I've finished some research with this on one of the larger Pis (a 400) for performance measurements, and a memory limited Pi (Zero 2W) for an idea of the impact on memory usage. 

First the performance side of things: the good news is it doesn't make anything worse, the bad news is it doesn't make them *much* better (unlike on the PC where it apparently makes a substantial difference). The biggest difference on the Pi 400 was a drop from 16s to 13s in the jammy release of Firefox's cold startup time. However, there was no difference at all in the warm startup time, and the difference in the cold startup time disappeared almost entirely when using the candidate version of Firefox with the lang pack fix (diff was 0.3s -- which I'd assume is essentially nothing given I was doing manual timing and thus the times are subject to my reaction time of ~0.2s).

On the memory side of things I used a selection of 6 snaps installed on the Pi Zero 2W: mosquitto, node-red, micropython, node, ruby, and lxd (a combination of relatively common and fairly IoT specific snaps) which is probably about as much as anyone could reasonably expect to install and run on a half-gig system.
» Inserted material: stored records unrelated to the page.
theorem pvInv_remove (w2 : List String) (r : String) (d1 : PySem.Dict String Int)
    (hd1 : ∀ k, d1.get? k = if 0 < (r :: w2).count k then some (((r :: w2).count k : Int)) else none)
    (k : String) :
    (if d1.getD r 0 - 1 ≤ 0 then (d1.insert r (d1.getD r 0 - 1)).erase r
     else d1.insert r (d1.getD r 0 - 1)).get? k =
      if 0 < w2.count k then some ((w2.count k : Int)) else none := by
  have hcr : (r :: w2).count r = w2.count r + 1 := by
    simp [List.count_cons]
  have hgd : d1.getD r 0 = ((r :: w2).count r : Int) := by
    rw [PySem.Dict.getD_eq_get?_getD, hd1 r, if_pos (by omega)]; rfl
  have hc : d1.getD r 0 - 1 = (w2.count r : Int) := by rw [hgd, hcr]; push_cast; ring
  by_cases hk : k = r
  · subst hk
    by_cases hz : w2.count k = 0
    · rw [if_pos (by rw [hc, hz]; simp), pv_get?_erase, if_pos rfl, if_neg (by omega)]
    · rw [if_neg (by rw [hc]; omega), PySem.Dict.get?_insert_self, if_pos (by omega), hc]
  · have hck : (r :: w2).count k = w2.count k := by
      simp [List.count_cons]
      intro e; exact absurd e.symm hk
    by_cases hz : d1.getD r 0 - 1 ≤ 0
    · rw [if_pos hz, pv_get?_erase, if_neg hk, PySem.Dict.get?_insert_of_ne _ _ hk, hd1 k, hck]
    · rw [if_neg hz, PySem.Dict.get?_insert_of_ne _ _ hk, hd1 k, hck]

def pvInv (tokens : List String) (i : Nat) (d : PySem.Dict String Int) : Prop :=
  ∀ k, d.get? k =
    if 0 < (pvWin tokens i).count k then some (((pvWin tokens i).count k : Int)) else none

theorem pvA_loop (tokens : List String) (rest : List String) (i : Nat)
    (d : PySem.Dict String Int) (tot : Int)
    (hrest : rest = tokens.drop i) (hinv : pvInv tokens i d) :
    ((PySem.List.enumerate rest (i : Int)).foldl
      (fun (st : PySem.Dict String Int × Int) (p : Int × String) =>
        let index := p.1
        let token := PySem.Str.lower p.2
        let st1 :=
          match st.1.get? token with
          | some v => (st.1.insert token (v + 1), st.2 + 1)
          | none => (st.1.insert token 1, st.2)
        if 10 ≤ index then
          let tokenToRemove := PySem.Str.lower (PySem.List.pyGetD tokens (index - 10) "")
          let c := st1.1.getD tokenToRemove 0 - 1
          let ht := st1.1.insert tokenToRemove c
          if c ≤ 0 then (ht.erase tokenToRemove, st1.2) else (ht, st1.2)
        else st1)
      (d, tot)).2 = tot + ((List.range' i rest.length).countP (pvHit tokens) : Int) := by
  induction rest generalizing i d tot with
  | nil => simp [PySem.List.enumerate]
  | cons t rest' ih =>
    have hi : i < tokens.length := by
      by_contra hle
      rw [List.drop_eq_nil_of_le (by omega)] at hrest
      exact List.cons_ne_nil t rest' hrest
    have hilen : i < (tokens.map PySem.Str.lower).length := by simpa using hi
    have hcons := List.drop_eq_getElem_cons hi
    rw [← hrest] at hcons
    injection hcons with ht hrest'
    -- ht : t = tokens[i], hrest' : rest' = tokens.drop (i+1)
    have htok : PySem.Str.lower t = (tokens.map PySem.Str.lower)[i] := by
      rw [List.getElem_map, ht]
    have hgetd : (tokens.map PySem.Str.lower).getD i "" = PySem.Str.lower t := by
      rw [List.getD_eq_getElem _ _ hilen, htok]
    have henum : PySem.List.enumerate (t :: rest') (i : Int) =
        ((i : Int), t) :: PySem.List.enumerate rest' (((i + 1 : Nat) : Int)) := by
      simp [PySem.List.enumerate]
    rw [henum, List.foldl_cons]
    dsimp only
    rw [hinv (PySem.Str.lower t)]
    have hhit : pvHit tokens i = decide (0 < (pvWin tokens i).count (PySem.Str.lower t)) := by
      unfold pvHit
      rw [hgetd]
      simp [List.count_pos_iff]
    have hfin : ∀ δ : Int, (δ = if pvHit tokens i then 1 else 0) →
        (tot + δ) + ((List.range' (i+1) rest'.length).countP (pvHit tokens) : Int) =
        tot + ((List.range' i (t :: rest').length).countP (pvHit tokens) : Int) := by
      intro δ hδ
      rw [show (t :: rest').length = rest'.length + 1 from rfl, List.range'_succ,
          List.countP_cons]
      rcases hb : pvHit tokens i with _ | _ <;> rw [hb] at hδ <;> push_cast <;> simp [hδ] <;> ring
    by_cases hc0 : 0 < (pvWin tokens i).count (PySem.Str.lower t)
    · rw [if_pos hc0]
      dsimp only
      have hinv1 := pvInv_insert (pvWin tokens i) d (PySem.Str.lower t) hinv
      by_cases h10 : (10 : Int) ≤ (i : Int)
      · rw [if_pos h10]
        have hge : 10 ≤ i := by exact_mod_cast h10
        rw [show ((i : Int) - 10) = ((i - 10 : Nat) : Int) by omega, PySem.List.pyGetD_natCast,
            List.getD_eq_getElem _ _ (by omega : i - 10 < tokens.length)]
        have hsplit := pvWin_succ_ge tokens i hi hge
        rw [← ht] at hsplit
        have hd1 : ∀ k, (d.insert (PySem.Str.lower t)
            (((pvWin tokens i).count (PySem.Str.lower t) : Int) + 1)).get? k =
            if 0 < ((PySem.Str.lower (tokens[i - 10]'(by omega)) :: pvWin tokens (i+1)).count k)
            then some (((PySem.Str.lower (tokens[i - 10]'(by omega)) :: pvWin tokens (i+1)).count k : Int))
            else none := by
          intro k; rw [hinv1 k, ← hsplit]
        have hrem := pvInv_remove (pvWin tokens (i+1)) (PySem.Str.lower (tokens[i - 10]'(by omega)))
          _ hd1
        by_cases hz : (d.insert (PySem.Str.lower t)
              (((pvWin tokens i).count (PySem.Str.lower t) : Int) + 1)).getD
              (PySem.Str.lower (tokens[i - 10]'(by omega))) 0 - 1 ≤ 0
        · rw [if_pos hz]
          rw [ih (i+1) _ (tot + 1) hrest' (by intro k; have := hrem k; rw [if_pos hz] at this; exact this)]
          exact hfin 1 (by rw [hhit, decide_eq_true hc0]; rfl) 
        · rw [if_neg hz]
          rw [ih (i+1) _ (tot + 1) hrest' (by intro k; have := hrem k; rw [if_neg hz] at this; exact this)]
          exact hfin 1 (by rw [hhit, decide_eq_true hc0]; rfl)
      · rw [if_neg h10]
        have hlt : i < 10 := by omega
        have hw1 : pvWin tokens (i+1) = pvWin tokens i ++ [PySem.Str.lower t] := by
          rw [pvWin_succ_lt tokens i hi hlt, ← ht]
        rw [ih (i+1) _ (tot + 1) hrest' (by intro k; rw [hw1]; exact hinv1 k)]
        exact hfin 1 (by rw [hhit, decide_eq_true hc0]; rfl)
    · rw [if_neg hc0]
      dsimp only
      have hz0 : (pvWin tokens i).count (PySem.Str.lower t) = 0 := by omega
      have hone : ((pvWin tokens i).count (PySem.Str.lower t) : Int) + 1 = 1 := by
        rw [hz0]; ring
      have hinv1 := pvInv_insert (pvWin tokens i) d (PySem.Str.lower t) hinv
      rw [hone] at hinv1
      by_cases h10 : (10 : Int) ≤ (i : Int)
      · rw [if_pos h10]
        have hge : 10 ≤ i := by exact_mod_cast h10
        rw [show ((i : Int) - 10) = ((i - 10 : Nat) : Int) by omega, PySem.List.pyGetD_natCast,
            List.getD_eq_getElem _ _ (by omega : i - 10 < tokens.length)]
        have hsplit := pvWin_succ_ge tokens i hi hge
        rw [← ht] at hsplit
        have hd1 : ∀ k, (d.insert (PySem.Str.lower t) 1).get? k =
            if 0 < ((PySem.Str.lower (tokens[i - 10]'(by omega)) :: pvWin tokens (i+1)).count k)
            then some (((PySem.Str.lower (tokens[i - 10]'(by omega)) :: pvWin tokens (i+1)).count k : Int))
            else none := by
          intro k; rw [hinv1 k, ← hsplit]
        have hrem := pvInv_remove (pvWin tokens (i+1)) (PySem.Str.lower (tokens[i - 10]'(by omega)))
          _ hd1
        by_cases hz : (d.insert (PySem.Str.lower t) 1).getD
              (PySem.Str.lower (tokens[i - 10]'(by omega))) 0 - 1 ≤ 0
        · rw [if_pos hz]
          rw [ih (i+1) _ tot hrest' (by intro k; have := hrem k; rw [if_pos hz] at this; exact this)]
          simpa using hfin 0 (by rw [hhit, decide_eq_false hc0]; rfl)
        · rw [if_neg hz]
          rw [ih (i+1) _ tot hrest' (by intro k; have := hrem k; rw [if_neg hz] at this; exact this)]
          simpa using hfin 0 (by rw [hhit, decide_eq_false hc0]; rfl)
      · rw [if_neg h10]
        have hlt : i < 10 := by omega
        have hw1 : pvWin tokens (i+1) = pvWin tokens i ++ [PySem.Str.lower t] := by
          rw [pvWin_succ_lt tokens i hi hlt, ← ht]
        rw [ih (i+1) _ tot hrest' (by intro k; rw [hw1]; exact hinv1 k)]
        simpa using hfin 0 (by rw [hhit, decide_eq_false hc0]; rfl)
I measured the system after a fresh boot running only default services, and otherwise idle on the Raspberry Pi jammy (22.04 LTS) arm64 server image. The arm64 architecture was selected partly for the wider availability of snaps (there are very few built for armhf) and partly because memory effects were more likely to be pronounced on this architecture. Over the course of 30 minutes, everything from /proc/meminfo was dumped to an SQLite database, first under the current release of the kernel (5.15.0-1011-raspi), then under a re-built version with CONFIG_SQUASHFS_DECOMP_MULTI_PERCPU enabled (and CONFIG_SQUASHFS_DECOMP_SINGLE disabled).
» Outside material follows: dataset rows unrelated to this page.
-- pv_equiv track=rewrite | github.com/oils-for-unix/oils | opy/_regtest/src/core/glob_.py | LooksLikeGlob
-- ===== SOURCE A (Python) =====
-- def LooksLikeGlob(s):
--   """
--   TODO: Reference lib/glob /   glob_pattern functions in bash
--   grep glob_pattern lib/glob/*
--
--   NOTE: Dash has CTLESC = -127.
--   Does that mean a string is an array of ints or shorts?  Not bytes?
--   How does it handle unicode/utf-8 then?
--   Nope it's using it with char* p.
--   So it dash only ASCII or what?  TODO: test it
--
--   Still need this for slow path / fast path of prefix/suffix/patsub ops.
--   """
--   left_bracket = False
--   i = 0
--   n = len(s)
--   while i < n:
--     c = s[i]
--     if c == '\\':
--       i += 1
--     elif c == '*' or c == '?':
--       return True
--     elif c == '[':
--       left_bracket = True
--     elif c == ']' and left_bracket:
--       return True
--     i += 1
--   return False
-- ===== SOURCE B (Python) =====
-- def LooksLikeGlob(s):
--   # Strip escape pairs once, then use closed membership/position tests.
--   t = []
--   i = 0
--   n = len(s)
--   while i < n:
--     if s[i] == '\\':
--       i += 2
--     else:
--       t.append(s[i])
--       i += 1
--   t = ''.join(t)
--   if '*' in t or '?' in t:
--     return True
--   if '[' in t:
--     return ']' in t[t.index('[') + 1:]
--   return False
-- ===== Notes on version B (the rewrite author's own statement) =====
-- stated objective: simpler
-- what changed: Replaces the single stateful left_bracket scan with a preprocessing pass that drops escape pairs followed by plain membership/position tests on the effective string.
import Mathlib
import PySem

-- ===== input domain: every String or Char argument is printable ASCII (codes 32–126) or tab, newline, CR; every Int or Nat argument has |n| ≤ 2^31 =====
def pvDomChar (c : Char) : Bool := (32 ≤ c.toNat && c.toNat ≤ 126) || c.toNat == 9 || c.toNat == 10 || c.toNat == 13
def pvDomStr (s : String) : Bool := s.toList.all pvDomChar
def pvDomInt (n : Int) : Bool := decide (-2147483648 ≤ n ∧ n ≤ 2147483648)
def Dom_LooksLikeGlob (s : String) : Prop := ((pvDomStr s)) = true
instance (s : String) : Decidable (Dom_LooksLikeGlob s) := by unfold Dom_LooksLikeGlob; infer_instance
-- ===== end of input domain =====

-- B replaces A's stateful left_bracket index loop by an escape-stripping pass plus membership/position tests (simpler decomposition).

-- ===== PORT A =====
-- A's while loop over index i with state left_bracket, as the obvious structural
-- recursion over the remaining characters; on '\\' both i += 1 steps fire, so the
-- backslash and the following character are consumed together.
def pvLoopA : List Char → Bool → Bool
  | [], _ => false
  | c :: rest, lb =>
    if c == '\\' then
      match rest with
      | [] => false                      -- trailing backslash: i = n, loop ends
      | _ :: rest' => pvLoopA rest' lb
    else if c == '*' || c == '?' then true
    else if c == '[' then pvLoopA rest true
    else if c == ']' && lb then true
    else pvLoopA rest lb

def LooksLikeGlob (s : String) : Bool := pvLoopA s.toList false

-- ===== PORT B =====
-- Source B's first loop: drop each backslash together with the character after it
def pvStripEsc : List Char → List Char
  | [] => []
  | c :: rest =>
    if c == '\\' then
      match rest with
      | [] => []
      | _ :: rest' => pvStripEsc rest'
    else c :: pvStripEsc rest

-- Source B's closing tests: '*' in t / '?' in t / '[' in t and ']' in t[t.index('[')+1:]
def LooksLikeGlob_alt (s : String) : Bool :=
  let t := pvStripEsc s.toList
  if t.contains '*' || t.contains '?' then true
  else if t.contains '[' then (t.drop (t.idxOf '[' + 1)).contains ']'
  else false

-- ===== PRECONDITION & SPEC =====
def Spec_LooksLikeGlob (s : String) (out : Bool) : Prop := out = LooksLikeGlob_alt s
instance (s : String) (out : Bool) : Decidable (Spec_LooksLikeGlob s out) := by unfold Spec_LooksLikeGlob; infer_instance

-- ===== CLAIM (what is proved, stated in full; the proofs are below) =====
def Claim_equal_LooksLikeGlob : Prop := ∀ (s : String), Dom_LooksLikeGlob s → Spec_LooksLikeGlob s (LooksLikeGlob s)

-- ===== LEMMAS AND PROOFS =====

-- one-step unfolding lemmas for the cons case of each recursion
theorem pvLoopA_cons (c : Char) (rest : List Char) (lb : Bool) :
    pvLoopA (c :: rest) lb =
      if c == '\\' then (match rest with | [] => false | _ :: rest' => pvLoopA rest' lb)
      else if c == '*' || c == '?' then true
      else if c == '[' then pvLoopA rest true
      else if c == ']' && lb then true
      else pvLoopA rest lb := by rw [pvLoopA.eq_def]

theorem pvStripEsc_cons (c : Char) (rest : List Char) :
    pvStripEsc (c :: rest) =
      if c == '\\' then (match rest with | [] => [] | _ :: rest' => pvStripEsc rest')
      else c :: pvStripEsc rest := by rw [pvStripEsc.eq_def]

-- A's state machine run directly on the escape-free string
def pvAux : List Char → Bool → Bool
  | [], _ => false
  | c :: rest, lb =>
    if c == '*' || c == '?' then true
    else if c == '[' then pvAux rest true
    else if c == ']' && lb then true
    else pvAux rest lb

theorem pvAux_cons (c : Char) (rest : List Char) (lb : Bool) :
    pvAux (c :: rest) lb =
      if c == '*' || c == '?' then true
      else if c == '[' then pvAux rest true
      else if c == ']' && lb then true
      else pvAux rest lb := by rw [pvAux.eq_def]

theorem pvLoopA_eq_aux_strip (l : List Char) (lb : Bool) :
    pvLoopA l lb = pvAux (pvStripEsc l) lb := by
  induction l using pvStripEsc.induct generalizing lb with
  | case1 => rfl
  | case2 c hc => simp [pvLoopA_cons, pvStripEsc_cons, hc, pvAux]
  | case3 c hc x rest' ih => simp [pvLoopA_cons, pvStripEsc_cons, hc, ih]
  | case4 c rest hc ih =>
    simp only [Bool.not_eq_true] at hc
    rcases eq_or_ne c '*' with h | h1
    · subst h; simp [pvLoopA_cons, pvStripEsc_cons, pvAux_cons]
    rcases eq_or_ne c '?' with h | h2
    · subst h; simp [pvLoopA_cons, pvStripEsc_cons, pvAux_cons]
    rcases eq_or_ne c '[' with h | h3
    · subst h; simp [pvLoopA_cons, pvStripEsc_cons, pvAux_cons, ih]
    rcases eq_or_ne c ']' with h | h4
    · subst h; cases lb <;> simp [pvLoopA_cons, pvStripEsc_cons, pvAux_cons, ih]
    simp [pvLoopA_cons, pvStripEsc_cons, pvAux_cons, hc, h1, h2, h3, h4, ih]

theorem pvAux_true (t : List Char) :
    pvAux t true = (t.contains '*' || t.contains '?' || t.contains ']') := by
  induction t with
  | nil => rfl
  | cons c rest ih =>
    rcases eq_or_ne c '*' with h | h1
    · subst h; simp [pvAux_cons]
    rcases eq_or_ne c '?' with h | h2
    · subst h; simp [pvAux_cons]
    rcases eq_or_ne c '[' with h | h3
    · subst h; simp [pvAux_cons, ih]
    rcases eq_or_ne c ']' with h | h4
    · subst h; simp [pvAux_cons]
    simp [pvAux_cons, h1, h2, h3, h4, Ne.symm h1, Ne.symm h2, Ne.symm h4, ih]

theorem pvAux_false (t : List Char) :
    pvAux t false =
      (if t.contains '*' || t.contains '?' then true
       else if t.contains '[' then (t.drop (t.idxOf '[' + 1)).contains ']'
       else false) := by
  induction t with
  | nil => rfl
  | cons c rest ih =>
    rcases eq_or_ne c '*' with h | h1
    · subst h; simp [pvAux_cons]
    rcases eq_or_ne c '?' with h | h2
    · subst h; simp [pvAux_cons]
    rcases eq_or_ne c '[' with h | h3
    · subst h
      have hb : pvAux ('[' :: rest) false = pvAux rest true := by
        simp [pvAux_cons]
      rw [hb, pvAux_true]
      simp [List.idxOf_cons, Ne.symm h1, Ne.symm h2]
    have hstep : pvAux (c :: rest) false = pvAux rest false := by
      rcases eq_or_ne c ']' with h | h4 <;> simp [pvAux_cons, h1, h2, h3, *]
    rw [hstep, ih]
    by_cases h4 : '*' ∈ rest
    · simp [h4, Ne.symm h1]
    by_cases h5 : '?' ∈ rest
    · simp [h5, Ne.symm h1, Ne.symm h2]
    by_cases h6 : '[' ∈ rest
    · have hcf : (c == '[') = false := by simp [h3]
      simp [h4, h5, h6, Ne.symm h1, Ne.symm h2, Ne.symm h3, hcf, List.idxOf_cons]
    · simp [h4, h5, h6, Ne.symm h1, Ne.symm h2, Ne.symm h3]

-- ===== VERDICT (by name: the statement is the Claim_ definition above) =====
theorem LooksLikeGlob_spec : Claim_equal_LooksLikeGlob := by
  intro s _
  show LooksLikeGlob s = LooksLikeGlob_alt s
  unfold LooksLikeGlob LooksLikeGlob_alt
  rw [pvLoopA_eq_aux_strip, pvAux_false]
MemAvailable stayed reasonably stable across each run, and showed a median ~12MB less on the MULTI_PERCPU kernel than on the SINGLE kernel, suggesting that each snap's mount occupied somewhere in the region of 2MB more memory under the MULTI_PERCPU kernel. Other statistics were less clear cut: no significant difference in kernel stack, and MemFree actually showed the opposite (but this should probably be ignored as it doesn't exclude evictable pages like the disk cache, and the kernel has a duty to minimize it so it will typically fall predictably on a freshly booted system meaning that differences in the start time of a measurement run will lead to an irrelevant delta). The kernel slab measure showed a interesting (stable, median) 6MB increase from the SINGLE to MULTI_PERCPU which may account for some of the extra memory being used.

Conclusion:

* There's some memory loss but it's small enough that it shouldn't significantly impact even tightly constrained systems like the Zero 2W
* The performance gains are likely minimal under ARM. As such, were ARM the only set of architectures being considered I'd probably recommend against this
* However, the performance gains on the x86 family are significant so for me this comes down to a "lack of harm" judgment:

If this can be enabled on amd64 and disabled on armhf+arm64 then that would probably be the ideal situation. However, I'm mindful that any delta means extra maintenance work, and an extra chance for errors. Given the mixed situation on ARM (minor performance gain, minor memory loss), I'd recommend simply enabling this option across the board.